With promoters like these and 542 marketmakers whipping up an
awesome churn in Nasdaq stocks, it's no wonder volatility is far
outpacing that of listed stocks.

And it is no surprise that short-sellers have largely walked away from
Nasdaq stocks. Which means, among other things, that when the market
finally lets go on the down side they won't be there covering their
positions and giving the market some support. Neither will many of the
marketmakers, who have a habit of not answering their telephones when
the market is dropping hard. After all, these dealers can abandon their
marketmaking activities in a stock at any time; the only penalty is that
they cannot return to that stock for 20 business days. Who, then, will be
there to buy? Just ordinary investors. For they are the folks who are
most active in over-the-counter stocks. Nonblock trades--orders for
fewer than 10,000 shares--accounted for 64.5% of all trading in
Nasdaq National Market Stocks last year, and 63.4% of trading in
Nasdaq's top 100 issues. As a comparison, nonblock trades on the
NYSE were 43%.

There's an old Wall Street joke. Dr. Smith buys 100 shares of
Ajaxonics at 10. It goes to 15. He buys 100 more. It goes to 20. He
adds another 100. Next time he calls, it's at 25. "Why not buy another
100?" his broker suggests. But Dr. Smith isn't greedy. He decides to
take his profits. "Sell it all," he says.

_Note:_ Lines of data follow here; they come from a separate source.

lemma pvOfList_head {β : Type} [BEq β] [LawfulBEq β] (c : β) (xs ys : List β)
    (hx : ∀ x ∈ xs, x = c) (hne : xs ≠ []) (hy : c ∉ ys) :
    PySem.Set.ofList (xs ++ ys) = c :: PySem.Set.ofList ys := by
  rw [PySem.Set.ofList_eq_foldl, PySem.Set.ofList_eq_foldl, List.foldl_append]
  cases xs with
  | nil => exact absurd rfl hne
  | cons x t =>
    have hx0 : x = c := hx x (List.mem_cons_self ..)
    subst hx0
    rw [List.foldl_cons]
    have h1 : PySem.Set.add [] x = [x] := rfl
    rw [h1, pvFoldlAdd_all_eq x t (fun y hy => hx y (List.mem_cons_of_mem _ hy)),
        pvFoldlAdd_cons x ys hy []]

-- dropWhile on a run: after dropping the run of the head's tag, all keys are strictly larger
lemma pvDropWhile_lt {α β κ : Type} [BEq β] [LawfulBEq β] [LinearOrder κ]
    (tag : α → β) (key : α → κ) (hco : ∀ x y : α, tag x = tag y ↔ key x = key y)
    (c : α) (l : List α) (hpw : l.Pairwise (fun p q => key p ≤ key q)) (hle : ∀ q ∈ l, key c ≤ key q) :
    ∀ q ∈ l.dropWhile (fun q => tag q == tag c), key c < key q := by
  induction l with
  | nil => intro q hq; simp at hq
  | cons z t ih =>
    obtain ⟨hz, ht⟩ := List.pairwise_cons.mp hpw
    by_cases hzc : (tag z == tag c) = true
    · rw [List.dropWhile_cons, if_pos hzc]
      exact ih ht (fun q hq => hle q (List.mem_cons_of_mem _ hq))
    · rw [List.dropWhile_cons, if_neg hzc]
      have hzlt : key c < key z := by
        refine lt_of_le_of_ne (hle z (List.mem_cons_self ..)) ?_
        intro he
        exact hzc (by simp [(hco z c).mpr he.symm])
      intro q hq
      rcases List.mem_cons.mp hq with rfl | hq'
      · exact hzlt
      · exact lt_of_lt_of_le hzlt (hz q hq')

-- dedup of a key-sorted list is strictly key-sorted
lemma pvOfList_pairwise_lt {β κ : Type} [BEq β] [LawfulBEq β] [LinearOrder κ]
    (key : β → κ) (hinj : ∀ x y : β, key x = key y → x = y) :
    ∀ (n : Nat) (l : List β), l.length ≤ n → l.Pairwise (fun a b => key a ≤ key b) →
      (PySem.Set.ofList l).Pairwise (fun a b => key a < key b) := by
  intro n
  induction n with
  | zero =>
    intro l hl _
    rw [List.length_eq_zero_iff.mp (Nat.le_zero.mp hl)]
    exact List.Pairwise.nil
  | succ m ih =>
    intro l hl hpw
    cases l with
    | nil => exact List.Pairwise.nil
    | cons x t =>
      obtain ⟨hx, ht⟩ := List.pairwise_cons.mp hpw
      have hdec : t = t.takeWhile (fun y => y == x) ++ t.dropWhile (fun y => y == x) :=
        (List.takeWhile_append_dropWhile).symm
      have htd : ∀ q ∈ t.dropWhile (fun y => y == x), key x < key q := by
        have := pvDropWhile_lt (tag := fun y : β => y) key (fun x y => ⟨fun h => congrArg key h, hinj x y⟩) x t ht hx
        simpa using this
      have hxnot : x ∉ t.dropWhile (fun y => y == x) := by
        intro hmem
        exact absurd (htd x hmem) (lt_irrefl _)
      have hofl : PySem.Set.ofList (x :: t) = x :: PySem.Set.ofList (t.dropWhile (fun y => y == x)) := by
        rw [PySem.Set.ofList_eq_foldl, List.foldl_cons]
        have h1 : PySem.Set.add [] x = [x] := rfl
        rw [h1]
        conv_lhs => rw [hdec, List.foldl_append]
        rw [pvFoldlAdd_all_eq x _ (fun y hy => by simpa using List.mem_takeWhile_imp hy),
            pvFoldlAdd_cons x _ hxnot [], ← PySem.Set.ofList_eq_foldl]
      rw [hofl]
      refine List.pairwise_cons.mpr ⟨?_, ?_⟩
      · intro q hq
        exact htd q ((PySem.Set.mem_ofList _ _).mp hq)
      · refine ih _ ?_ ?_
        · have := List.length_dropWhile_le (fun y => y == x) t
          have h2 : t.length ≤ m := by simpa using hl
          omega
        · exact ht.sublist (List.dropWhile_sublist _)

-- ---------- key-order facts ----------

lemma pvKey3_inj {x y : String × String × String} (h : pvKey3 x = pvKey3 y) : x = y := by
  obtain ⟨x1, x2, x3⟩ := x
  obtain ⟨y1, y2, y3⟩ := y
  simp only [pvKey3, toLex_inj, Prod.mk.injEq] at h
  simp [h.1, h.2.1, h.2.2]

lemma pvFullKey_parts {e f : (String × String × String) × Int × Int × String}
    (h : pvFullKey e = pvFullKey f) : e.1 = f.1 ∧ e.2.1 = f.2.1 ∧ e.2.2.1 = f.2.2.1 := by
  simp only [pvFullKey, toLex_inj, Prod.mk.injEq] at h
  exact ⟨pvKey3_inj h.1, h.2.1, h.2.2⟩

lemma pvKey3_le_fst {x y : String × String × String} (h : pvKey3 x ≤ pvKey3 y) : x.1 ≤ y.1 := by
  rcases Prod.Lex.le_iff.mp h with h1 | ⟨h1, _⟩
  · exact le_of_lt h1
  · exact le_of_eq h1

lemma pvFullKey_le_key3 {e f : (String × String × String) × Int × Int × String}
    (h : pvFullKey e ≤ pvFullKey f) : pvKey3 e.1 ≤ pvKey3 f.1 := by
  rcases Prod.Lex.le_iff.mp h with h1 | ⟨h1, _⟩
  · exact le_of_lt h1
  · exact le_of_eq h1

lemma pvFullKey_lt_of_src {e f : (String × String × String) × Int × Int × String}
    (h1 : e.1 = f.1) (h2 : e.2.1 < f.2.1) : pvFullKey e < pvFullKey f := by
  simp only [pvFullKey, Prod.Lex.lt_iff, ofLex_toLex]
  exact Or.inr ⟨by rw [h1], Or.inl h2⟩

lemma pvFullKey_lt_of_idx {e f : (String × String × String) × Int × Int × String}
    (h1 : e.1 = f.1) (h2 : e.2.1 = f.2.1) (h3 : e.2.2.1 < f.2.2.1) : pvFullKey e < pvFullKey f := by
  simp only [pvFullKey, Prod.Lex.lt_iff, ofLex_toLex]
  exact Or.inr ⟨by rw [h1], Or.inr ⟨by rw [h2], h3⟩⟩

-- ---------- the two run-scan loops, in closed form ----------

-- middle loop: on a key-sorted ow run it produces one row per distinct key, in order
lemma pvMid_eq : ∀ (L : List ((String × String × String) × Int × Int × String)),
    L.Pairwise (fun p q => pvKey3 p.1 ≤ pvKey3 q.1) →
    pvMidLoop L = (PySem.Set.ofList (L.map (fun e => e.1))).map
      (fun k => (k.2.1, k.2.2, (pvUrlFold (L.filter (fun q => q.1 == k))).1,
        (pvUrlFold (L.filter (fun q => q.1 == k))).2)) := by
  intro L
  induction L using pvMidLoop.induct with
  | case1 => intro _; simp [pvMidLoop]
  | case2 e rest sfx ih =>
    intro hs
    have hsfx_eq : sfx = rest.dropWhile (fun q => q.1 == e.1) := by
      show ((e :: rest)).dropWhile (fun q => q.1 == e.1) = _
      rw [List.dropWhile_cons, if_pos (by simp)]
    have hrun_all : ∀ q ∈ ((e :: rest)).takeWhile (fun q => q.1 == e.1), q.1 = e.1 := by
      intro q hq
      have := List.mem_takeWhile_imp hq
      simpa using this
    obtain ⟨hz, hrest_pw⟩ := List.pairwise_cons.mp hs
    have hsfx_lt : ∀ q ∈ sfx, pvKey3 e.1 < pvKey3 q.1 := by
      rw [hsfx_eq]
      exact pvDropWhile_lt (fun q : (String × String × String) × Int × Int × String => q.1)
        (fun q => pvKey3 q.1) (fun x y => ⟨fun h => congrArg pvKey3 h, fun h => pvKey3_inj h⟩)
        e rest hrest_pw hz
    have hLdecomp : e :: rest = ((e :: rest)).takeWhile (fun q => q.1 == e.1) ++ sfx := by
      show _ = _ ++ ((e :: rest)).dropWhile (fun q => q.1 == e.1)
      rw [List.takeWhile_append_dropWhile]
    have hfilter_k : (e :: rest).filter (fun q => q.1 == e.1)
        = ((e :: rest)).takeWhile (fun q => q.1 == e.1) := by
      conv_lhs => rw [hLdecomp]
      rw [List.filter_append,
          List.filter_eq_self.mpr (fun q hq => by simp [hrun_all q hq]),
          List.filter_eq_nil_iff.mpr (fun q hq => by
            simp only [beq_iff_eq]
            intro h
            exact absurd ((congrArg pvKey3 h) ▸ hsfx_lt q hq) (lt_irrefl _)),
          List.append_nil]
    have hfilter_later : ∀ k ∈ PySem.Set.ofList (sfx.map (fun q => q.1)),
        (e :: rest).filter (fun q => q.1 == k) = sfx.filter (fun q => q.1 == k) := by
      intro k hk
      obtain ⟨q', hq', rfl⟩ := List.mem_map.mp ((PySem.Set.mem_ofList _ _).mp hk)
      conv_lhs => rw [hLdecomp]
      rw [List.filter_append,
          List.filter_eq_nil_iff.mpr (fun q hq => by
            simp only [beq_iff_eq]
            intro h
            have h2 : pvKey3 e.1 = pvKey3 q'.1 := congrArg pvKey3 ((hrun_all q hq).symm.trans h)
            exact absurd (h2 ▸ hsfx_lt q' hq') (lt_irrefl _)),
          List.nil_append]
    have hset : PySem.Set.ofList ((e :: rest).map (fun q => q.1))
        = e.1 :: PySem.Set.ofList (sfx.map (fun q => q.1)) := by
      conv_lhs => rw [hLdecomp]
      rw [List.map_append]
      apply pvOfList_head
      · intro x hx
        obtain ⟨q, hq, rfl⟩ := List.mem_map.mp hx
        exact hrun_all q hq
      · have hkv : e ∈ ((e :: rest)).takeWhile (fun q => q.1 == e.1) := by
          rw [List.takeWhile_cons, if_pos (by simp)]
          exact List.mem_cons_self ..
        intro hnil
        rw [List.map_eq_nil_iff.mp hnil] at hkv
        simp at hkv
      · intro hc
        obtain ⟨q, hq, hqe⟩ := List.mem_map.mp hc
        exact absurd ((congrArg pvKey3 hqe) ▸ hsfx_lt q hq) (lt_irrefl _)
    have hstep : pvMidLoop (e :: rest)
        = (e.1.2.1, e.1.2.2, (pvUrlFold (((e :: rest)).takeWhile (fun q => q.1 == e.1))).1,
            (pvUrlFold (((e :: rest)).takeWhile (fun q => q.1 == e.1))).2) :: pvMidLoop sfx := by
      rw [pvMidLoop]
    have hrest' : sfx.Pairwise (fun p q => pvKey3 p.1 ≤ pvKey3 q.1) := by
      rw [hsfx_eq]; exact hrest_pw.sublist (List.dropWhile_sublist _)
    rw [hstep, ih hrest', hset, List.map_cons]
    refine congrArg₂ List.cons ?_ ?_
    · show (e.1.2.1, e.1.2.2, (pvUrlFold (((e :: rest)).takeWhile (fun q => q.1 == e.1))).1,
          (pvUrlFold (((e :: rest)).takeWhile (fun q => q.1 == e.1))).2)
        = (e.1.2.1, e.1.2.2, (pvUrlFold ((e :: rest).filter (fun q => q.1 == e.1))).1,
            (pvUrlFold ((e :: rest).filter (fun q => q.1 == e.1))).2)
      rw [hfilter_k]
    · exact (List.map_congr_left (fun k hk => by rw [hfilter_later k hk])).symm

"To whom?" the broker responds.

We don't know when this is going to happen. But it will.
WHY STAY ON NASDAQ?

WHY DO COMPANIES that could list their shares on the New York
Stock Exchange or the American put their shares on Nasdaq? In some
cases, the answer is: They are persuaded the stock will do better on
Nasdaq.

That's the message of a 20-page Nasdaq sales piece. Companies should
list on Nasdaq, it says, because the multiple marketmaker system pushes
stock prices higher. "Nasdaq marketmakers create demand (generate
bid prices) through their expanded roles, including: increasing visibility of
stocks in which they make markets by generating research, retail sales
and institutional transactions. Increased demand creates a higher price."

Nasdaq delivers cheaper capital for listing companies, says the piece.
"The Nasdaq company can raise more capital with secondary offerings,
retain more ownership through mergers and acquisitions [and reap]
increased value in stock options."

In short, Nasdaq dealers have the means for coaxing higher prices from
investors.

Nasdaq cites a 1994 study by Reena Aggarwal, associate professor of
finance at Georgetown University's School of Business. Her research,
which Nasdaq helped fund, found that from 1983 to 1991
price-to-earnings ratios and price-to-book values were consistently
higher on Nasdaq stocks than on NYSE stocks. Aggarwal did not
include Amex stocks in her research, even though they are closer in
characteristics to the emerging companies found on Nasdaq than NYSE
stocks are.

Nasdaq calls her work "a study," when it is in fact a research draft that
remains unpublished even though it was produced in 1994. How does
Georgetown feel about having its imprimatur on the Nasdaq stock
market? "Once a paper is made public, it enters the marketplace of
ideas," says spokesman Liz Liptak.

Whether or not these higher prices are good for investors, they surely
are good for brokers. Earlier this year Amex-listed Del Global
Technologies registered to sell 2 million shares in a secondary offering.
Leonard Trugman, Del Global's chief executive, was told by Needham
& Co. and Tucker Anthony, the firms underwriting the issue, that the
company "would have a better opportunity for a successful offering if we
moved the shares to Nasdaq." Trugman followed their advice and
moved.--G.M.

Issue Date July 29, 1996 | Copyright Forbes Inc. 1996 c

Home | Forbes Table of Contents



To: MakeAFuss who wrote (1837)8/27/1998 11:13:00 PM
From: David Sirk  Read Replies (1) | Respond to of 5908
 
Sorry for the long windedness> But I thought this was very important. And real tick 3 will give you a code to see if the trades are between MM's or not!